L'affaire sur laquelle elle enquêtait était sépulcrale. Comment avait-on pu faire cette horreur ? Dans quel but ? Qui ?

Le lendemain, elle alla se promener. Devant ce fatras d'articles, de procès, d'invectives de tous bords, de multiples crimes à la bombe depuis 1969, la vérité ne pouvait jaillir sur la seule base des faits connus. Ils étaient si parcellaires. Elle devait plutôt réfléchir à la méthode utilisée par les assassins et la rattacher aux événements historiques similaires.

La vague de meurtres à l'explosif avait commencé le 12 décembre 1969. La déflagration à la Banca Nazionale dell'Agricoltura, sur la Piazza Fontana à Milan, avait fait 17 morts et 88 blessés. Ce jour-là, quatre attentats identiques s'étaient produits à Milan et Rome. C'était clairement lié. La capitale économique et la capitale politique.

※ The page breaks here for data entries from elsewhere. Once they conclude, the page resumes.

-- pv_equiv track=rewrite | github.com/Shreel-Patel/Finai | src/agent/intent_parser.py | _is_buy_sell_recommendation
-- ===== SOURCE A (Python) =====
-- def _is_buy_sell_recommendation(message: str) -> bool:
--     """True if the user is asking whether to buy/sell (so we always run full_analysis + prediction)."""
--     msg_lower = message.strip().lower()
--     phrases = (
--         "should i buy", "should i sell", "buy or sell", "sell or buy",
--         "recommendation", "recommend ", "predict", "prediction",
--         "buy/sell", "sell/buy", "should i invest", "worth buying", "worth selling",
--     )
--     return any(p in msg_lower for p in phrases)
-- ===== SOURCE B (Python) =====
-- _PHRASES = (
--     "should i buy", "should i sell", "buy or sell", "sell or buy",
--     "recommendation", "recommend ", "predict", "prediction",
--     "buy/sell", "sell/buy", "should i invest", "worth buying", "worth selling",
-- )
--
-- def _is_buy_sell_recommendation(message: str) -> bool:
--     """Single left-to-right pass: at each position, test whether any phrase starts there."""
--     msg = message.strip().lower()
--     for i in range(len(msg)):
--         for p in _PHRASES:
--             if msg.startswith(p, i):
--                 return True
--     return False
-- ===== Notes on version B (the rewrite author's own statement) =====
-- stated objective: alternative
-- what changed: Replaces the 13 independent full-message substring scans with a single left-to-right pass over the normalized message that tests at each position whether any phrase starts there.
import Mathlib
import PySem

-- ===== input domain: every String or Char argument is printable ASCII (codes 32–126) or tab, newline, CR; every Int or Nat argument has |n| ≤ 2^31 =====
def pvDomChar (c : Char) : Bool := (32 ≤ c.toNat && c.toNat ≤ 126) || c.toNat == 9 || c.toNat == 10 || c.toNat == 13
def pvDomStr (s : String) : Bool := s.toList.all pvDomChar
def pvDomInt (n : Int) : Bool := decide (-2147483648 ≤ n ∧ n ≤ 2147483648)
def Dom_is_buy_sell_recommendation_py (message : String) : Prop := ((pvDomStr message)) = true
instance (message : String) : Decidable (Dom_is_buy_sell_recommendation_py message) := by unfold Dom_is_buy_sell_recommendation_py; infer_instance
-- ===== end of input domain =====

-- B replaces 13 independent substring scans with one left-to-right pass testing each position; same result, same asymptotic cost.
-- ===== PORT A =====
def pvPhrasesA : List String :=
  ["should i buy", "should i sell", "buy or sell", "sell or buy",
   "recommendation", "recommend ", "predict", "prediction",
   "buy/sell", "sell/buy", "should i invest", "worth buying", "worth selling"]

def is_buy_sell_recommendation_py (message : String) : Bool :=
  let msg_lower := PySem.Str.lower (PySem.Str.strip message)
  pvPhrasesA.any (fun p => PySem.Str.isIn p msg_lower)

-- ===== PORT B =====
def pvPhrasesB : List (List Char) :=
  ["should i buy".toList, "should i sell".toList, "buy or sell".toList, "sell or buy".toList,
   "recommendation".toList, "recommend ".toList, "predict".toList, "prediction".toList,
   "buy/sell".toList, "sell/buy".toList, "should i invest".toList, "worth buying".toList,
   "worth selling".toList]

-- one pass: at each position (each suffix) test whether some phrase is a prefix there
def pvScanB : List Char → Bool
  | [] => false
  | c :: rest =>
      (pvPhrasesB.any (fun p => PySem.Chars.startswith (c :: rest) p)) || pvScanB rest

def is_buy_sell_recommendation_py_alt (message : String) : Bool :=
  pvScanB (PySem.Str.lower (PySem.Str.strip message)).toList

-- ===== PRECONDITION & SPEC =====
def Spec_is_buy_sell_recommendation_py (message : String) (out : Bool) : Prop := out = is_buy_sell_recommendation_py_alt message
instance (message : String) (out : Bool) : Decidable (Spec_is_buy_sell_recommendation_py message out) := by unfold Spec_is_buy_sell_recommendation_py; infer_instance

-- ===== CLAIM (what is proved, stated in full; the proofs are below) =====
def Claim_equal_is_buy_sell_recommendation_py : Prop := ∀ (message : String), Dom_is_buy_sell_recommendation_py message → Spec_is_buy_sell_recommendation_py message (is_buy_sell_recommendation_py message)

-- ===== LEMMAS AND PROOFS =====

lemma pv_any_or {α : Type} (l : List α) (p q : α → Bool) :
    l.any (fun x => p x || q x) = (l.any p || l.any q) := by
  induction l with
  | nil => rfl
  | cons a t ih => simp [List.any_cons, ih]; ac_rfl

lemma pv_isIn_cons (p : List Char) (c : Char) (rest : List Char) :
    PySem.Chars.isIn p (c :: rest)
      = (PySem.Chars.startswith (c :: rest) p || PySem.Chars.isIn p rest) := by
  rw [Bool.eq_iff_iff]
  simp [PySem.Chars.isIn_iff_infix, PySem.Chars.startswith_iff, List.infix_cons_iff]

lemma pv_scan_eq (s : List Char) :
    pvScanB s = pvPhrasesB.any (fun p => PySem.Chars.isIn p s) := by
  induction s with
  | nil => decide
  | cons c rest ih =>
      rw [pvScanB, ih]
      simp only [pv_isIn_cons]
      rw [pv_any_or]

-- ===== VERDICT (by name: the statement is the Claim_ definition above) =====
theorem is_buy_sell_recommendation_py_spec : Claim_equal_is_buy_sell_recommendation_py := by
  intro message _
  unfold Spec_is_buy_sell_recommendation_py
  unfold is_buy_sell_recommendation_py is_buy_sell_recommendation_py_alt
  rw [pv_scan_eq]
  simp [pvPhrasesA, pvPhrasesB]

Alessa se remémora l'incendie du Reichstag en 1933, ordonné par Hitler et collé aux communistes, afin d'instaurer sa dictature. Les attentats du 12 décembre 1969 contre des cibles « capitalistes » étaient aussi sous faux drapeau. Pour qu'on les attribue à l'extrême gauche. C'était partout la méthode des nazillons : exploiter les peurs, ou à défaut, les créer. Le réflexe sécuritaire de la population appelait ensuite à la loi & l'ordre fasciste.

Les ingrédients y étaient en 1969 : arrestations en masse de gauchistes, défenestrage d'un anarchiste suspect interrogé par la police. Soi-disant un suicide. Les morts avouent et se taisent.

Un anarchiste coupable ne se serait jamais supprimé. Il aurait au contraire clamé la légitimité morale de sa lutte armée contre le totalitarisme bourgeois.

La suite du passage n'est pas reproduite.